• _Task goal_
All lines holding the word "ring" in the listing below need to be copied.

• _The records_
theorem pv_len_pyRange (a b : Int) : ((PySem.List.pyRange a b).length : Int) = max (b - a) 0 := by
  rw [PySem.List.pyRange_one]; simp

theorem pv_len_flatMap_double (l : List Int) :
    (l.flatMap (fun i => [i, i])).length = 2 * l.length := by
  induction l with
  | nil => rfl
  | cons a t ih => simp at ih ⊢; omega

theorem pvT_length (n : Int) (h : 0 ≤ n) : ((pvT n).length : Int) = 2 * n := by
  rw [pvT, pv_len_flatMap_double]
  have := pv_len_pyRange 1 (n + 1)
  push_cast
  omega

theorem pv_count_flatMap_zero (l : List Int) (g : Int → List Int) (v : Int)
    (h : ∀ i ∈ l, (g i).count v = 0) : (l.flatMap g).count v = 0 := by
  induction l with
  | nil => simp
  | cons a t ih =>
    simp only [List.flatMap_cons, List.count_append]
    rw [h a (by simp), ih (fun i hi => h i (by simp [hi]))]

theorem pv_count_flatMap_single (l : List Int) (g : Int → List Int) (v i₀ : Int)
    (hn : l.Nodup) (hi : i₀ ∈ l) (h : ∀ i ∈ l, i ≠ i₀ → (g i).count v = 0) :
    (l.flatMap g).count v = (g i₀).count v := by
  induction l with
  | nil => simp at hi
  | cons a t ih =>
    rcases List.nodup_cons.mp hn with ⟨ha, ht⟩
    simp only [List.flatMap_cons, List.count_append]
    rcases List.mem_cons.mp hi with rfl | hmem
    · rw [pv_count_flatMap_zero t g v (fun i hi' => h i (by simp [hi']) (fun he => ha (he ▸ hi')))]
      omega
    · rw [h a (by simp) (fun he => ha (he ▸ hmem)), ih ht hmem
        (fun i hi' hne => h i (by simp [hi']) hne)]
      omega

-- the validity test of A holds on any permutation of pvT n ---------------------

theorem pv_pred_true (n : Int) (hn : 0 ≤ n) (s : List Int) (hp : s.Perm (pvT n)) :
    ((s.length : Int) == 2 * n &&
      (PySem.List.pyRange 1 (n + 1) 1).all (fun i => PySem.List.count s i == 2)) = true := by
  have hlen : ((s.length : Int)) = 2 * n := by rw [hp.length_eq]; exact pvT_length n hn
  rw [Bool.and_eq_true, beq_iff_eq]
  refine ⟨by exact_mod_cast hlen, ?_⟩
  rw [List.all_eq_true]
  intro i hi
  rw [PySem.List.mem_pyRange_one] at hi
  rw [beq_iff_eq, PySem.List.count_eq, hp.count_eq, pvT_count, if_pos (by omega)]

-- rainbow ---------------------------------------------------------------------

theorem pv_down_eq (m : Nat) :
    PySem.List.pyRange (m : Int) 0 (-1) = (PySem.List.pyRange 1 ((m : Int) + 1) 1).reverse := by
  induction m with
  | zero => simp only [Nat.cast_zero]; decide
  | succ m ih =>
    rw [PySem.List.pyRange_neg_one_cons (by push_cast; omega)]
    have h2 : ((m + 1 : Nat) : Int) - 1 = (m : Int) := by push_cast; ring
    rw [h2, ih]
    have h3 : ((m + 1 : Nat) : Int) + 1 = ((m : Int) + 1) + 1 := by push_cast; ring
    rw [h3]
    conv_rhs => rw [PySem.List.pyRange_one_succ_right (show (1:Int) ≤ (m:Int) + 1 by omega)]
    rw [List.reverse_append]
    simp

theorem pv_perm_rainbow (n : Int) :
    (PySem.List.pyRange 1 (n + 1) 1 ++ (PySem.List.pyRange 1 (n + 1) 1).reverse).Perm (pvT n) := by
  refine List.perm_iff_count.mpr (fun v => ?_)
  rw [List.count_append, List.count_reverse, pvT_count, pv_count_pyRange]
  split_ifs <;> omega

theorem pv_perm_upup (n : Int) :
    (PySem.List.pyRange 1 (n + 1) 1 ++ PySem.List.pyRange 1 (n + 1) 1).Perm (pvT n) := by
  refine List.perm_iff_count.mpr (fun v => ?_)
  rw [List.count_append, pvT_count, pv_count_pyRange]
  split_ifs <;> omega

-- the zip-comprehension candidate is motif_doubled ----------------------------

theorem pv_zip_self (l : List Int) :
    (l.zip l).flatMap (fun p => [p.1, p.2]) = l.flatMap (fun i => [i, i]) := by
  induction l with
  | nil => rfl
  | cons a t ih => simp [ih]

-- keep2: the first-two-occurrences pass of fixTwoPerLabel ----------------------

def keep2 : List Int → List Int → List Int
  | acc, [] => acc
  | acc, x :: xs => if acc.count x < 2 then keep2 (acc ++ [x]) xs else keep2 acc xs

• _Written reply_
    have h2 : ((m + 1 : Nat) : Int) - 1 = (m : Int) := by push_cast; ring
    have h3 : ((m + 1 : Nat) : Int) + 1 = ((m : Int) + 1) + 1 := by push_cast; ring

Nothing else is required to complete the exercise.